(Problem):
Your answer must contain each line of the data, copied exactly.

(Dataset entries):
▬▬▬

-- pv_equiv track=rewrite | github.com/opendr-eu/opendr | src/opendr/perception/multimodal_human_centric/rgbd_hand_gesture_learner/algorithm/data.py | refine_label
-- ===== SOURCE A (Python) =====
-- def refine_label(labels):
--     text_labels = set()
--     for lb in labels:
--         text_labels.add('_AND_'.join(lb[2:]))
--     text_labels = list(text_labels)
--     text_labels.sort()
--     new_labels = []
--     for lb in labels:
--         text = '_AND_'.join(lb[2:])
--         idx = text_labels.index(text)
--         new_labels.append((lb[0], lb[1], text, idx))
--
--     return new_labels, text_labels
-- ===== SOURCE B (Python) =====
-- def refine_label(labels):
--     texts = ['_AND_'.join(lb[2:]) for lb in labels]
--     distinct = set(texts)
--     new_labels = [(lb[0], lb[1], t, sum(1 for u in distinct if u < t))
--                   for lb, t in zip(labels, texts)]
--     return new_labels, sorted(distinct)
-- ===== Notes on version B (the rewrite author's own statement) =====
-- stated objective: alternative
-- what changed: A builds the sorted list of unique texts and then looks up each element's index with list.index; B never looks up an index: it computes each element's rank directly as the count of distinct texts strictly smaller than its own, in a single zip/comprehension pass over the labels.
import Mathlib
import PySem

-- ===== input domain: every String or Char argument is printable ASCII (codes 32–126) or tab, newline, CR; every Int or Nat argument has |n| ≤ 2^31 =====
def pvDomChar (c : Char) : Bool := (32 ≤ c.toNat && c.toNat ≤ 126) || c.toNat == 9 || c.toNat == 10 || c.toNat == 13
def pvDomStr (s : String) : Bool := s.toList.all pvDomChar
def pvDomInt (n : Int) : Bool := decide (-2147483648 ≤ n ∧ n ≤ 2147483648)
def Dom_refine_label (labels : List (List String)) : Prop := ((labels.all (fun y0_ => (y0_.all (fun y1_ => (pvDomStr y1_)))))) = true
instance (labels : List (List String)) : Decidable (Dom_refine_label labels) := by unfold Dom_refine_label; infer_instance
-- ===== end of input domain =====

-- B replaces A's sorted-unique-list + per-element list.index lookup by a single rank-by-counting pass
-- (idx = number of distinct texts strictly below this text); alternative decomposition, same asymptotic cost.

-- ===== PORT A =====
-- '_AND_'.join(lb[2:]) (shared text of both loops of A; B's port uses it too)
def pvText (lb : List String) : String :=
  PySem.Str.join "_AND_" (PySem.List.slice lb (some 2) none)

-- lb[0]/lb[1] raise IndexError for len(lb) < 2: those inputs are excluded by Pre_; inside Pre_
-- pyGetD's default "" is never used.  text_labels.index(text) never raises (text is in the set),
-- so (index? …).getD 0 is exact.
def refine_label (labels : List (List String)) : (List (String × String × String × Int)) × List String :=
  let text_set : PySem.Set String :=
    labels.foldl (fun s lb => PySem.Set.add s (pvText lb)) PySem.Set.empty
  let text_labels := PySem.List.sorted text_set (fun x => x) false
  let new_labels :=
    labels.foldl (fun acc lb =>
      let text := pvText lb
      let idx : Int := ((PySem.List.index? text_labels text).getD 0 : Nat)
      acc ++ [(PySem.List.pyGetD lb 0 "", PySem.List.pyGetD lb 1 "", text, idx)]) []
  (new_labels, text_labels)

-- ===== PORT B =====
def refine_label_alt (labels : List (List String)) : (List (String × String × String × Int)) × List String :=
  let texts := labels.map (fun lb => pvText lb)
  let distinct : PySem.Set String := PySem.Set.ofList texts
  let new_labels :=
    (labels.zip texts).map (fun p =>
      (PySem.List.pyGetD p.1 0 "", PySem.List.pyGetD p.1 1 "", p.2,
       (distinct.map (fun u => if u < p.2 then (1 : Int) else 0)).sum))
  (new_labels, PySem.List.sorted distinct (fun x => x) false)

-- ===== PRECONDITION & SPEC =====
-- Pre_ excludes exactly the inputs where the Python A raises IndexError (lb[0] / lb[1] on a
-- sub-list of fewer than 2 elements).
def Pre_refine_label (labels : List (List String)) : Prop :=
  ∀ lb ∈ labels, 2 ≤ lb.length
instance (labels : List (List String)) : Decidable (Pre_refine_label labels) := by
  unfold Pre_refine_label; infer_instance

def pvWitness_refine_label : List (List String) :=
  [["a", "b", "up"], ["c", "d", "up", "down"], ["e", "f", "up"]]

def Spec_refine_label (labels : List (List String)) (out : (List (String × String × String × Int)) × List String) : Prop := out = refine_label_alt labels
instance (labels : List (List String)) (out : (List (String × String × String × Int)) × List String) : Decidable (Spec_refine_label labels out) := by unfold Spec_refine_label; infer_instance

-- ===== CLAIM (what is proved, stated in full; the proofs are below) =====
def Claim_equal_refine_label : Prop := ∀ (labels : List (List String)), Dom_refine_label labels → Pre_refine_label labels → Spec_refine_label labels (refine_label labels)

-- ===== LEMMAS AND PROOFS =====

-- In a strictly increasing list, the index of a member is the number of elements below it.
theorem index?_sorted_eq_countP {α : Type} [BEq α] [LawfulBEq α] [LinearOrder α]
    (tl : List α) (hs : tl.Pairwise (· < ·)) (t : α) (ht : t ∈ tl) :
    PySem.List.index? tl t = some (tl.countP (fun u => decide (u < t))) := by
  induction tl with
  | nil => simp at ht
  | cons x rest ih =>
    rcases List.pairwise_cons.mp hs with ⟨hx, hrest⟩
    by_cases hxt : x = t
    · subst hxt
      have h0 : rest.countP (fun u => decide (u < x)) = 0 := by
        apply List.countP_eq_zero.mpr
        intro u hu
        simp [not_lt.mpr (le_of_lt (hx u hu))]
      rw [PySem.List.index?_cons_self]
      simp [h0]
    · have htr : t ∈ rest := by
        rcases List.mem_cons.mp ht with h | h
        · exact absurd h.symm hxt
        · exact h
      have hxlt : x < t := hx t htr
      rw [PySem.List.index?_cons_of_ne _ hxt, ih hrest htr]
      simp [hxlt]

theorem refine_label_eq (labels : List (List String)) :
    refine_label labels = refine_label_alt labels := by
  unfold refine_label refine_label_alt
  rw [← PySem.Set.update_map_eq_foldl_add labels pvText PySem.Set.empty]
  simp only [PySem.Set.empty]
  rw [PySem.Set.update_nil_left]
  rw [PySem.List.foldl_append_singleton_eq_map, ← List.map_prod_left_eq_zip]
  rw [List.map_map]
  refine congrArg (fun nl => (nl, _)) ?_
  apply List.map_congr_left
  intro lb hlb
  simp only [Function.comp]
  refine congrArg (fun z => (PySem.List.pyGetD lb 0 "", PySem.List.pyGetD lb 1 "", pvText lb, z)) ?_
  -- index of pvText lb in sorted(set(texts)) = #{distinct texts < pvText lb}
  set texts := labels.map pvText with htexts
  set tl := PySem.List.sorted (PySem.Set.ofList texts) (fun x => x) false with htl
  have hmem : pvText lb ∈ tl := by
    rw [htl, PySem.List.mem_sorted, PySem.Set.mem_ofList, htexts]
    exact List.mem_map_of_mem hlb
  have hidx := index?_sorted_eq_countP tl (PySem.List.sorted_ofList_pairwise_lt texts) _ hmem
  rw [hidx]
  have hsum : ((PySem.Set.ofList texts).map (fun u => if u < pvText lb then (1 : Int) else 0)).sum
      = ((PySem.Set.ofList texts).countP (fun u => decide (u < pvText lb)) : Int) := by
    simpa using PySem.List.sum_map_ite_one_zero (fun u => decide (u < pvText lb)) (PySem.Set.ofList texts)
  rw [hsum, (PySem.List.sorted_perm (PySem.Set.ofList texts) (fun x => x) false).countP_eq]
  simp

-- ===== VERDICT (by name: the statement is the Claim_ definition above) =====
theorem refine_label_spec : Claim_equal_refine_label := by
  intro labels _ _
  unfold Spec_refine_label
  exact refine_label_eq labels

▬▬▬

(Written response):
-- pv_equiv track=rewrite | github.com/opendr-eu/opendr | src/opendr/perception/multimodal_human_centric/rgbd_hand_gesture_learner/algorithm/data.py | refine_label
-- ===== SOURCE A (Python) =====
-- def refine_label(labels):
--     text_labels = set()
--     for lb in labels:
--         text_labels.add('_AND_'.join(lb[2:]))
--     text_labels = list(text_labels)
--     text_labels.sort()
--     new_labels = []
--     for lb in labels:
--         text = '_AND_'.join(lb[2:])
--         idx = text_labels.index(text)
--         new_labels.append((lb[0], lb[1], text, idx))
--
--     return new_labels, text_labels
-- ===== SOURCE B (Python) =====
-- def refine_label(labels):
--     texts = ['_AND_'.join(lb[2:]) for lb in labels]
--     distinct = set(texts)
--     new_labels = [(lb[0], lb[1], t, sum(1 for u in distinct if u < t))
--                   for lb, t in zip(labels, texts)]
--     return new_labels, sorted(distinct)
-- ===== Notes on version B (the rewrite author's own statement) =====
-- stated objective: alternative
-- what changed: A builds the sorted list of unique texts and then looks up each element's index with list.index; B never looks up an index: it computes each element's rank directly as the count of distinct texts strictly smaller than its own, in a single zip/comprehension pass over the labels.
import Mathlib
import PySem

-- ===== input domain: every String or Char argument is printable ASCII (codes 32–126) or tab, newline, CR; every Int or Nat argument has |n| ≤ 2^31 =====
def pvDomChar (c : Char) : Bool := (32 ≤ c.toNat && c.toNat ≤ 126) || c.toNat == 9 || c.toNat == 10 || c.toNat == 13
def pvDomStr (s : String) : Bool := s.toList.all pvDomChar
def pvDomInt (n : Int) : Bool := decide (-2147483648 ≤ n ∧ n ≤ 2147483648)
def Dom_refine_label (labels : List (List String)) : Prop := ((labels.all (fun y0_ => (y0_.all (fun y1_ => (pvDomStr y1_)))))) = true
instance (labels : List (List String)) : Decidable (Dom_refine_label labels) := by unfold Dom_refine_label; infer_instance
-- ===== end of input domain =====

-- B replaces A's sorted-unique-list + per-element list.index lookup by a single rank-by-counting pass
-- (idx = number of distinct texts strictly below this text); alternative decomposition, same asymptotic cost.

-- ===== PORT A =====
-- '_AND_'.join(lb[2:]) (shared text of both loops of A; B's port uses it too)
def pvText (lb : List String) : String :=
  PySem.Str.join "_AND_" (PySem.List.slice lb (some 2) none)

-- lb[0]/lb[1] raise IndexError for len(lb) < 2: those inputs are excluded by Pre_; inside Pre_
-- pyGetD's default "" is never used.  text_labels.index(text) never raises (text is in the set),
-- so (index? …).getD 0 is exact.
def refine_label (labels : List (List String)) : (List (String × String × String × Int)) × List String :=
  let text_set : PySem.Set String :=
    labels.foldl (fun s lb => PySem.Set.add s (pvText lb)) PySem.Set.empty
  let text_labels := PySem.List.sorted text_set (fun x => x) false
  let new_labels :=
    labels.foldl (fun acc lb =>
      let text := pvText lb
      let idx : Int := ((PySem.List.index? text_labels text).getD 0 : Nat)
      acc ++ [(PySem.List.pyGetD lb 0 "", PySem.List.pyGetD lb 1 "", text, idx)]) []
  (new_labels, text_labels)

-- ===== PORT B =====
def refine_label_alt (labels : List (List String)) : (List (String × String × String × Int)) × List String :=
  let texts := labels.map (fun lb => pvText lb)
  let distinct : PySem.Set String := PySem.Set.ofList texts
  let new_labels :=
    (labels.zip texts).map (fun p =>
      (PySem.List.pyGetD p.1 0 "", PySem.List.pyGetD p.1 1 "", p.2,
       (distinct.map (fun u => if u < p.2 then (1 : Int) else 0)).sum))
  (new_labels, PySem.List.sorted distinct (fun x => x) false)

-- ===== PRECONDITION & SPEC =====
-- Pre_ excludes exactly the inputs where the Python A raises IndexError (lb[0] / lb[1] on a
-- sub-list of fewer than 2 elements).
def Pre_refine_label (labels : List (List String)) : Prop :=
  ∀ lb ∈ labels, 2 ≤ lb.length
instance (labels : List (List String)) : Decidable (Pre_refine_label labels) := by
  unfold Pre_refine_label; infer_instance

def pvWitness_refine_label : List (List String) :=
  [["a", "b", "up"], ["c", "d", "up", "down"], ["e", "f", "up"]]

def Spec_refine_label (labels : List (List String)) (out : (List (String × String × String × Int)) × List String) : Prop := out = refine_label_alt labels
instance (labels : List (List String)) (out : (List (String × String × String × Int)) × List String) : Decidable (Spec_refine_label labels out) := by unfold Spec_refine_label; infer_instance

-- ===== CLAIM (what is proved, stated in full; the proofs are below) =====
def Claim_equal_refine_label : Prop := ∀ (labels : List (List String)), Dom_refine_label labels → Pre_refine_label labels → Spec_refine_label labels (refine_label labels)

-- ===== LEMMAS AND PROOFS =====

-- In a strictly increasing list, the index of a member is the number of elements below it.
theorem index?_sorted_eq_countP {α : Type} [BEq α] [LawfulBEq α] [LinearOrder α]
    (tl : List α) (hs : tl.Pairwise (· < ·)) (t : α) (ht : t ∈ tl) :
    PySem.List.index? tl t = some (tl.countP (fun u => decide (u < t))) := by
  induction tl with
  | nil => simp at ht
  | cons x rest ih =>
    rcases List.pairwise_cons.mp hs with ⟨hx, hrest⟩
    by_cases hxt : x = t
    · subst hxt
      have h0 : rest.countP (fun u => decide (u < x)) = 0 := by
        apply List.countP_eq_zero.mpr
        intro u hu
        simp [not_lt.mpr (le_of_lt (hx u hu))]
      rw [PySem.List.index?_cons_self]
      simp [h0]
    · have htr : t ∈ rest := by
        rcases List.mem_cons.mp ht with h | h
        · exact absurd h.symm hxt
        · exact h
      have hxlt : x < t := hx t htr
      rw [PySem.List.index?_cons_of_ne _ hxt, ih hrest htr]
      simp [hxlt]

theorem refine_label_eq (labels : List (List String)) :
    refine_label labels = refine_label_alt labels := by
  unfold refine_label refine_label_alt
  rw [← PySem.Set.update_map_eq_foldl_add labels pvText PySem.Set.empty]
  simp only [PySem.Set.empty]
  rw [PySem.Set.update_nil_left]
  rw [PySem.List.foldl_append_singleton_eq_map, ← List.map_prod_left_eq_zip]
  rw [List.map_map]
  refine congrArg (fun nl => (nl, _)) ?_
  apply List.map_congr_left
  intro lb hlb
  simp only [Function.comp]
  refine congrArg (fun z => (PySem.List.pyGetD lb 0 "", PySem.List.pyGetD lb 1 "", pvText lb, z)) ?_
  -- index of pvText lb in sorted(set(texts)) = #{distinct texts < pvText lb}
  set texts := labels.map pvText with htexts
  set tl := PySem.List.sorted (PySem.Set.ofList texts) (fun x => x) false with htl
  have hmem : pvText lb ∈ tl := by
    rw [htl, PySem.List.mem_sorted, PySem.Set.mem_ofList, htexts]
    exact List.mem_map_of_mem hlb
  have hidx := index?_sorted_eq_countP tl (PySem.List.sorted_ofList_pairwise_lt texts) _ hmem
  rw [hidx]
  have hsum : ((PySem.Set.ofList texts).map (fun u => if u < pvText lb then (1 : Int) else 0)).sum
      = ((PySem.Set.ofList texts).countP (fun u => decide (u < pvText lb)) : Int) := by
    simpa using PySem.List.sum_map_ite_one_zero (fun u => decide (u < pvText lb)) (PySem.Set.ofList texts)
  rw [hsum, (PySem.List.sorted_perm (PySem.Set.ofList texts) (fun x => x) false).countP_eq]
  simp

-- ===== VERDICT (by name: the statement is the Claim_ definition above) =====
theorem refine_label_spec : Claim_equal_refine_label := by
  intro labels _ _
  unfold Spec_refine_label
  exact refine_label_eq labels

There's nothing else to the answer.